Tuesday, May 12, 2015

Teachers

Thanks to my mom, who meticulously filled out my baby book and my school year journal, I jnow exactly who all of my teachers were throughout elementary school!

I was not so thoughtful.  I shoved items of interest between blank pages with every intention of going back to fill out each entry for each year.  I could have answered each question;  Who was my teacher? Who were my friends?  What did I like to eat for lunch, or What was my favorite subject?  Now that my son is a sophomore in college, it sees to be a missed opportunity.  Not that I think he will be all that disappointed anyway.  Considering how sentimental I am, I managed to raise a wildly pragmatic kid.  I blame his father.

I do have memories of my various teachers.  Accuracy is not guaranteed, but the memories are there.  I did not attend preschool except for the occasional stays at the daycare at the YWCA (I think it was the Y, anyway.  Remember accuracy is debatable here), so I did not have a consistent teacher until Kindergarten.  My Kindergarten teacher was Mrs.

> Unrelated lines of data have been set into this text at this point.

-- pv_equiv track=rewrite | github.com/POOIKL/Project | result_time_online_time_ver2/MyToolBox.py | Remove_duplication
-- ===== SOURCE A (Python) =====
-- def Remove_duplication(TheList):
--     # 返回测试图像去重后的点的索引 query_index
--     temp = [TheList[0]]
--     query_index = [TheList[0][1]]
--     count = 0
--     for i in range(1, len(TheList)):
--         if(TheList[i][0] == temp[count][0] and TheList[i][2] < temp[count][2]):
--             temp[count] = TheList[i]
--             query_index[count] = TheList[i][1]
--
--         elif(TheList[i][0] != temp[count][0]):
--             temp.append(TheList[i])
--             query_index.append(TheList[i][1])
--             count+=1
--     return query_index
-- ===== SOURCE B (Python) =====
-- def Remove_duplication(TheList):
--     # Stage 1: label each element with a run id (consecutive equal first coordinates).
--     ids = []
--     rid = -1
--     prev = None
--     for x in TheList:
--         if rid < 0 or x[0] != prev:
--             rid += 1
--             prev = x[0]
--         ids.append(rid)
--     # Stage 2: aggregate the minimum-third element per run id in a dict.
--     best = {}
--     for r, x in zip(ids, TheList):
--         if r not in best or x[2] < best[r][2]:
--             best[r] = x
--     # Stage 3: project the kept [1]-values in run order.
--     return [best[r][1] for r in range(rid + 1)]
-- ===== Notes on version B (the rewrite author's own statement) =====
-- stated objective: alternative
-- what changed: Replaces A's fused single pass with mutable temp/query_index/count state by three staged passes: label elements with run ids, aggregate the minimal-third element per run id into a dict, then project the [1]-values over range(rid+1).
import Mathlib
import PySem

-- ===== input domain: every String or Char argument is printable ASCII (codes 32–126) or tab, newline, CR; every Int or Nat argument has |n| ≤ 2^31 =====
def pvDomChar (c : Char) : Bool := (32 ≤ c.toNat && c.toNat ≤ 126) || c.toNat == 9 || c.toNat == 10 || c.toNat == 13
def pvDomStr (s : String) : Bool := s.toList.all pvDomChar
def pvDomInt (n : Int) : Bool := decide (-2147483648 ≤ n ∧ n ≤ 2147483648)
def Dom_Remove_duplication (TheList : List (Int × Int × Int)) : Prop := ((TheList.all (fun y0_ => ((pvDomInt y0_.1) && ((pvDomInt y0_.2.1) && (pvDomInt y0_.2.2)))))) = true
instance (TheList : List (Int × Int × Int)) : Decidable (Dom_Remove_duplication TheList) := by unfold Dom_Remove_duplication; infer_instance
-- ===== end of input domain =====

-- B replaces A's fused single pass (mutable temp/query_index/count) by three staged passes:
-- run-id labels, a dict aggregating the minimal-third element per run id, then a projection.
-- Equal return values on non-empty input; on [] A raises IndexError while B returns [].

-- ===== PORT A =====
-- loop over TheList[1:], carrying the full temp and query_index lists and count, as A does
def pvLoopA (rest : List (Int × Int × Int)) (temp : List (Int × Int × Int))
    (qi : List Int) (count : Nat) : List Int :=
  match rest with
  | [] => qi
  | x :: xs =>
    let t := temp.getD count (0, 0, 0)
    if x.1 == t.1 && decide (x.2.2 < t.2.2) then
      pvLoopA xs (temp.set count x) (qi.set count x.2.1) count
    else if !(x.1 == t.1) then
      pvLoopA xs (temp ++ [x]) (qi ++ [x.2.1]) (count + 1)
    else
      pvLoopA xs temp qi count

Freeman who I remember as a heavy set lady who was  little scary to me.  I'm sure she was perfectly lovely, but this was my first foray into academia and it was scary in general.

I had to ride the bus, and in the days when children weren't taught to read until first grade, we relied on strips of color coded construction paper to get us to the right bus after school.  I recall some man asking me where I lived in order to verify that our colored strips were accurate.  My strip was green, and my mom had drilled into my head that I was to get on the green bus.  When I dutifully gave the man my address, he took my green strip and said something vaguely disparaging about my mother being mistaken about which bus I should take to get home.  .  I think he gave me different colored strip of paper, but I still boarded the green bus.  I never doubted that my mom was correct, and sure enough I made it back to the stop in front of our little ranch house.  My mom must have seen the incorrect color strip, because I told her the story and what the man had said.  I recall, her expression and understood that my mom was none too pleased with the backhanded insult to her intelligence. I, however, never once doubted that my mom was way smarter than some random color strip checker!

After Kindergarten, who moved to St. Louis requiring a transfer to a new school.  My teacher was Mrs. Burney.   I have a clear memory of looking at a page of a Humpty Dumpty magazine as my om read it to me.  I thought "How on earth do you get words out of those strange squiggles?"  I'm sure I knew the alphabet, but did not translate that those squiggles were letters..  (Just as a brief digression; I love Humpty Dumpty magazine.  I was very excited every time it came.  One arrive on the same day that my mother returned from the hosital with my new infant brother.  When my sister got home from school that day, I ran to greet her saying "We got a new Humpty Dumpty magazine...and Mom came home from the hospital.  I am going to sick to the idea that I was saving the best news for last...)

Mrs. Burney taught me to read.  I finally was able to decipher those squiggles.  I think I graduated from picture books to chapter books very quickly after that and have enjoyed words very much since then.   Thanks Mrs. Burney!